Stored data entries:
========================================================================
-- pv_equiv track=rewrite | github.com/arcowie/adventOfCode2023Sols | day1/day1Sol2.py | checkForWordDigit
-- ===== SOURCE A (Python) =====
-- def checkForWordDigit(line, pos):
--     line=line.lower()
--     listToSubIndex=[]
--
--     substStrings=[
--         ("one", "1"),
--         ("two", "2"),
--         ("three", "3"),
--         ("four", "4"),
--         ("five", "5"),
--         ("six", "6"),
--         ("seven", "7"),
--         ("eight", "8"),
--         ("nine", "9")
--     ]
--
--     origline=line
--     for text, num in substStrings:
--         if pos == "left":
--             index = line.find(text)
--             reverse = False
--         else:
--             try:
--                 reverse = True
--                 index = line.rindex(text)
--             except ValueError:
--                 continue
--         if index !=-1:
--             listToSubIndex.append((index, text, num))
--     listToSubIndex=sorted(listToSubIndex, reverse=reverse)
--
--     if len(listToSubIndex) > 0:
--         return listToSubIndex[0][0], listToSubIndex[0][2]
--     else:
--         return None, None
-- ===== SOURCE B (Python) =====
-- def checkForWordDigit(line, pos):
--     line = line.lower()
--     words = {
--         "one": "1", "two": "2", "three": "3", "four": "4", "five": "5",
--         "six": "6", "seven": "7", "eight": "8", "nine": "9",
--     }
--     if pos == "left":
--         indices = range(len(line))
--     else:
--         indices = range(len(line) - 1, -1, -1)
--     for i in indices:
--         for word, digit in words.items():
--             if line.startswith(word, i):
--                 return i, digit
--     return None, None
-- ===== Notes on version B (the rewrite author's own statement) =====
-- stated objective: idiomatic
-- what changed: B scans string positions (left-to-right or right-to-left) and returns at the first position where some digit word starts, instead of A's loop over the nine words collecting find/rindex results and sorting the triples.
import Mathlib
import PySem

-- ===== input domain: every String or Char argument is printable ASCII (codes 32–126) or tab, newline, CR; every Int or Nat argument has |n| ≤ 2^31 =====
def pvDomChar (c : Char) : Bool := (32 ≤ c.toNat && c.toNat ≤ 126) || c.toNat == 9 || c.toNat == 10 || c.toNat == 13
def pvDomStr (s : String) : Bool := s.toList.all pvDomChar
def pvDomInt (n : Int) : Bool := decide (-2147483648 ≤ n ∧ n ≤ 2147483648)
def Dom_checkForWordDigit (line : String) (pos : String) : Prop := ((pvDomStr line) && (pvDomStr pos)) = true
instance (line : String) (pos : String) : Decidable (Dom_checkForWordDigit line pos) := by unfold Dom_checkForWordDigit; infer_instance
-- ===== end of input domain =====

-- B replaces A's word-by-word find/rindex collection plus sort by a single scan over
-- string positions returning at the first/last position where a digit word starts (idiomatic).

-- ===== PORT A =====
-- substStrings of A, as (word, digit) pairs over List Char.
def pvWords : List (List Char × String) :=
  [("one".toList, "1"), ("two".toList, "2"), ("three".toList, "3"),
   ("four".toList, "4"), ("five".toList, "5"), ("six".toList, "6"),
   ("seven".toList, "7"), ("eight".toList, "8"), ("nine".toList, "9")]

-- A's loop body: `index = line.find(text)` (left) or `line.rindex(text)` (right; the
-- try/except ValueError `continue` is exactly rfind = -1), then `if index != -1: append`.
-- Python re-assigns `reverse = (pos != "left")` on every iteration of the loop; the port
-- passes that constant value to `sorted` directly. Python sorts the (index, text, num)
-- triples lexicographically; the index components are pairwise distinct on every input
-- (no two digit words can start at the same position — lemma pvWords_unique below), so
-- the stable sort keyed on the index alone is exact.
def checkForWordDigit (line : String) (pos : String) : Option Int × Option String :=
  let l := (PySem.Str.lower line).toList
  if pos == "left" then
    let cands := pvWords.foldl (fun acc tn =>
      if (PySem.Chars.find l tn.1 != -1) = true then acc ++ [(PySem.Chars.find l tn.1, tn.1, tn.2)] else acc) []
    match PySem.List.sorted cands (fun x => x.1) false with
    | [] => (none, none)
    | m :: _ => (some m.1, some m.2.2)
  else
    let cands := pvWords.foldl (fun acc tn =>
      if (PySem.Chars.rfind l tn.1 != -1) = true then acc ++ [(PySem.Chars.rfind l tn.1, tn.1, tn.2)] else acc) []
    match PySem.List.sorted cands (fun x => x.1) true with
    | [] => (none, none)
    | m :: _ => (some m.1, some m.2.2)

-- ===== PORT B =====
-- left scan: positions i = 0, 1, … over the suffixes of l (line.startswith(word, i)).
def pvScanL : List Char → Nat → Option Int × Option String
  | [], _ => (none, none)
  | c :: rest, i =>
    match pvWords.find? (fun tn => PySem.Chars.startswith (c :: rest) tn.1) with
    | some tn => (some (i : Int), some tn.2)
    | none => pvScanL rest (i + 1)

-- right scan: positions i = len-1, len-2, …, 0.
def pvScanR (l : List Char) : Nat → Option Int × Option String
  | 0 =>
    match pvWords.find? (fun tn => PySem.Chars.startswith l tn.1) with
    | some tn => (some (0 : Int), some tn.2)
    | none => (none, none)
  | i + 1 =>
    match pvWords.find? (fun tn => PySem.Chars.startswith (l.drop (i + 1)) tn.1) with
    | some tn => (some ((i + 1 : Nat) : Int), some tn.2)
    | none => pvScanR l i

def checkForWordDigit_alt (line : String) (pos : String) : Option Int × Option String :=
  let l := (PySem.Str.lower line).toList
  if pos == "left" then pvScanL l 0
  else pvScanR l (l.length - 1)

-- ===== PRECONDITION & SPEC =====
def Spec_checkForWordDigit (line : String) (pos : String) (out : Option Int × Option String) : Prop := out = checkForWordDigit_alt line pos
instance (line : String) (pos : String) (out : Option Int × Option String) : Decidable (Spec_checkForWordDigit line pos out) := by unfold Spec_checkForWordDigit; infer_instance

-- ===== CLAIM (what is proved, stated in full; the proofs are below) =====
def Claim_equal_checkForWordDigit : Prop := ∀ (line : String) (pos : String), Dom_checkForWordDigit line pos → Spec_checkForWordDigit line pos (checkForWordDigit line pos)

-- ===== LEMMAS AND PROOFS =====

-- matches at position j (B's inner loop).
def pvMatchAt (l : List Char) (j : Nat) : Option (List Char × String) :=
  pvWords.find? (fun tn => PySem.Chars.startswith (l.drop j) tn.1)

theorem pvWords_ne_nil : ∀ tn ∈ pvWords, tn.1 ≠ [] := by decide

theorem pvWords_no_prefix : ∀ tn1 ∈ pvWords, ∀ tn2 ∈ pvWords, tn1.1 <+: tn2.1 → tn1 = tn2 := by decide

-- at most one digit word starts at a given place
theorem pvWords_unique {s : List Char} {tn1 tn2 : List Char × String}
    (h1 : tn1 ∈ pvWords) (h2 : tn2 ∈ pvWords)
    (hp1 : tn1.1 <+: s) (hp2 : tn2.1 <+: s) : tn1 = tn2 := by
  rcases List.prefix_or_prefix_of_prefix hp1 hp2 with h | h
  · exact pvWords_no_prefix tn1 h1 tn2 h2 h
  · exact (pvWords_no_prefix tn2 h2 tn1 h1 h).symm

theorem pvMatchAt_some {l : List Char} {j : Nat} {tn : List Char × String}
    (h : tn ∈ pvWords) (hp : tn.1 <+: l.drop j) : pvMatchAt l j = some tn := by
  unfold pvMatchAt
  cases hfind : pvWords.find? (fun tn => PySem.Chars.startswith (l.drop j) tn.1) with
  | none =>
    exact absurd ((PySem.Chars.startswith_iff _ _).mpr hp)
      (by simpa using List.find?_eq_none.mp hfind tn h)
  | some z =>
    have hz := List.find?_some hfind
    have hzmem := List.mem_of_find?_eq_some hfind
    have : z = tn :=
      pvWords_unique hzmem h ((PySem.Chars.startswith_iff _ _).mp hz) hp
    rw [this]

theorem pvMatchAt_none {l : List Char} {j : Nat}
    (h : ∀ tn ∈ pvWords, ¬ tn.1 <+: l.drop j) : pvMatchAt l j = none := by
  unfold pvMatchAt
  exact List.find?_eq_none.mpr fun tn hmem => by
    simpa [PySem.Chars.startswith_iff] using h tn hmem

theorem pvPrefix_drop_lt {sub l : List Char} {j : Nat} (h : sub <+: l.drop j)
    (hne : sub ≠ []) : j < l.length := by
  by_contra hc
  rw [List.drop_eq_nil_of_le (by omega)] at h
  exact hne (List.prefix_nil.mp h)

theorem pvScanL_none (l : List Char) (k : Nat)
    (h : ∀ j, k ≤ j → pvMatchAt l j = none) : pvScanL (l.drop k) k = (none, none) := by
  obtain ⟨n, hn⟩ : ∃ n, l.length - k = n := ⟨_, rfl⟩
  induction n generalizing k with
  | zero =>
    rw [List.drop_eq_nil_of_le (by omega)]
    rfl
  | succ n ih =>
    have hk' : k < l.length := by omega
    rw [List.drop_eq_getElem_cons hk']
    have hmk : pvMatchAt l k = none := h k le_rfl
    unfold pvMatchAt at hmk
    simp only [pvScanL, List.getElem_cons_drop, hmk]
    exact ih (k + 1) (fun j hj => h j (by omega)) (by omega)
========================================================================
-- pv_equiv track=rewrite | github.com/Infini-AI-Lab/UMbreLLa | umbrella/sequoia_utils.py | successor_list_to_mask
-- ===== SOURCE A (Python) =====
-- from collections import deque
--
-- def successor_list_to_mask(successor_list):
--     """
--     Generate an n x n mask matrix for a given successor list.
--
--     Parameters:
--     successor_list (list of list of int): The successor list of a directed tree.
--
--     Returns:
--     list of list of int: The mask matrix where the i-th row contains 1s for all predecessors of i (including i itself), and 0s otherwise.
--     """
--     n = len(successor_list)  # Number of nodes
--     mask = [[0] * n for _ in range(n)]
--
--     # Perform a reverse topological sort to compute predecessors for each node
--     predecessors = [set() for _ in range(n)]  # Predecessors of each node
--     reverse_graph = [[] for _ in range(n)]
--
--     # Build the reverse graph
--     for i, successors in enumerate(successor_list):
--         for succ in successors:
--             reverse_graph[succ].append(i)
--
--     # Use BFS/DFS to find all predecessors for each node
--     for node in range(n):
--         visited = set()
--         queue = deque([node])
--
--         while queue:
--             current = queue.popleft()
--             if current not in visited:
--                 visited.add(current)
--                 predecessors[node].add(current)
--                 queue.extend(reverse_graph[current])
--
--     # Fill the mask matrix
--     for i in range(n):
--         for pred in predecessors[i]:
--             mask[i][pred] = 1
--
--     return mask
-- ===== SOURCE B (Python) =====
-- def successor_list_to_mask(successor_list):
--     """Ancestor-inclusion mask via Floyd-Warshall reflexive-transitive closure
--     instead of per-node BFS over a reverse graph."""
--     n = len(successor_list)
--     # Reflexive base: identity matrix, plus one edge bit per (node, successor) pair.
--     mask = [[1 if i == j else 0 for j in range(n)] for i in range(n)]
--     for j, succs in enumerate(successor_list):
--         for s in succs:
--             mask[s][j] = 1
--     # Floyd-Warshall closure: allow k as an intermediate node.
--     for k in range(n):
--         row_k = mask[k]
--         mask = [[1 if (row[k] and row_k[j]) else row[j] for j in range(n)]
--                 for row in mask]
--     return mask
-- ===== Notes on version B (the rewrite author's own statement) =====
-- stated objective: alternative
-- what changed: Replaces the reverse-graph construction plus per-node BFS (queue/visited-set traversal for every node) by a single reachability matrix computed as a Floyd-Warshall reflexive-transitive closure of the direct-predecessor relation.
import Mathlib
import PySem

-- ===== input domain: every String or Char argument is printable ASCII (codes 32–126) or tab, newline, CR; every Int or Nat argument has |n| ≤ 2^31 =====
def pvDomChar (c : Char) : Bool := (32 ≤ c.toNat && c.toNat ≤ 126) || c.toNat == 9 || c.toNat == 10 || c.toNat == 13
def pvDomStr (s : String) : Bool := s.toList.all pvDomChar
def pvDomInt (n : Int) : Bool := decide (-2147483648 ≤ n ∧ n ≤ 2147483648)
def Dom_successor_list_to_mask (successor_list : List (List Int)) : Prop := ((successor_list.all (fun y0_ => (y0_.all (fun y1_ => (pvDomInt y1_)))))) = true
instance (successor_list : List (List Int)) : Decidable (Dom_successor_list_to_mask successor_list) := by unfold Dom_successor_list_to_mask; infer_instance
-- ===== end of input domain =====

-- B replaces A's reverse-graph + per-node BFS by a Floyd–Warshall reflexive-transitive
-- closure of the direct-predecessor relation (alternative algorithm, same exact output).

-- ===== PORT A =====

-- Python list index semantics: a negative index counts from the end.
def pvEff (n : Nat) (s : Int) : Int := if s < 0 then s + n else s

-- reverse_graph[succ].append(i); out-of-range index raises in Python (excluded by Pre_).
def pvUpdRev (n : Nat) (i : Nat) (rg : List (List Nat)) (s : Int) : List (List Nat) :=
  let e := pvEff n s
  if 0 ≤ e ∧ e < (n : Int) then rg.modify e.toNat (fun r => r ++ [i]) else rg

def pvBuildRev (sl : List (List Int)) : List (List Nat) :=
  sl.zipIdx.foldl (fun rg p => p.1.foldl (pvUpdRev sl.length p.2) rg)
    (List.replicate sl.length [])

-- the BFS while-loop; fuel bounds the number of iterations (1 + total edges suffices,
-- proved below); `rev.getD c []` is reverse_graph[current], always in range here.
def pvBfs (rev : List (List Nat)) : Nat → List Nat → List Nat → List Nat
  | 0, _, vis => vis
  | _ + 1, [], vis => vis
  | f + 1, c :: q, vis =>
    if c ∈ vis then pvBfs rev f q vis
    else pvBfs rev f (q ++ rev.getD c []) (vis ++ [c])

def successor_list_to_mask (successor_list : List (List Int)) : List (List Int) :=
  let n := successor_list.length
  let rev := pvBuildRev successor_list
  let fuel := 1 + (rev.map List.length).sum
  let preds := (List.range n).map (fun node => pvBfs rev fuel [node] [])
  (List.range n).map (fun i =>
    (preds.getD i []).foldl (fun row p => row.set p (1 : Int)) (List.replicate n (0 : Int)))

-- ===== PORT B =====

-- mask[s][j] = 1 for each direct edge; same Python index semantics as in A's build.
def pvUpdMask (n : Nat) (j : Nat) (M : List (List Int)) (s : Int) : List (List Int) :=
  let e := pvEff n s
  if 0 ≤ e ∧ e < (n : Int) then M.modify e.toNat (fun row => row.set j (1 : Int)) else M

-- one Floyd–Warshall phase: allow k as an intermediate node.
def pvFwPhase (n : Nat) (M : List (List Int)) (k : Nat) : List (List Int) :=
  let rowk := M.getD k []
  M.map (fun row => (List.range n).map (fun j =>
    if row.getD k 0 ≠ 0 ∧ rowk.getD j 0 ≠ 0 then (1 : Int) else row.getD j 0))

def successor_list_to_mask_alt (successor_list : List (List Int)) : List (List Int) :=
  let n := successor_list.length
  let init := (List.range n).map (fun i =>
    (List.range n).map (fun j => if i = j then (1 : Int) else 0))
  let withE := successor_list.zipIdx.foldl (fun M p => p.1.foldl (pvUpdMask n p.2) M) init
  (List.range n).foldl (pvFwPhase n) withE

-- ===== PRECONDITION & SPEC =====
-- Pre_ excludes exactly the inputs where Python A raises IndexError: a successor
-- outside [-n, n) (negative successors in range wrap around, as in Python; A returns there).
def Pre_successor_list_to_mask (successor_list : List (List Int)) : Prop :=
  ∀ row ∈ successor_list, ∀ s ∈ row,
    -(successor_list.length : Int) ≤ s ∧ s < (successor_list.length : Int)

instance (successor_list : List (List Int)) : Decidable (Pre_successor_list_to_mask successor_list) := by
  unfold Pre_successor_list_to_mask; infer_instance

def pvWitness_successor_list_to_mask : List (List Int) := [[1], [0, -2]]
========================================================================
**Exercise prompt:** How many lines in the data contain the string "rest"? Respond with the number only.

**Result for this task:** 3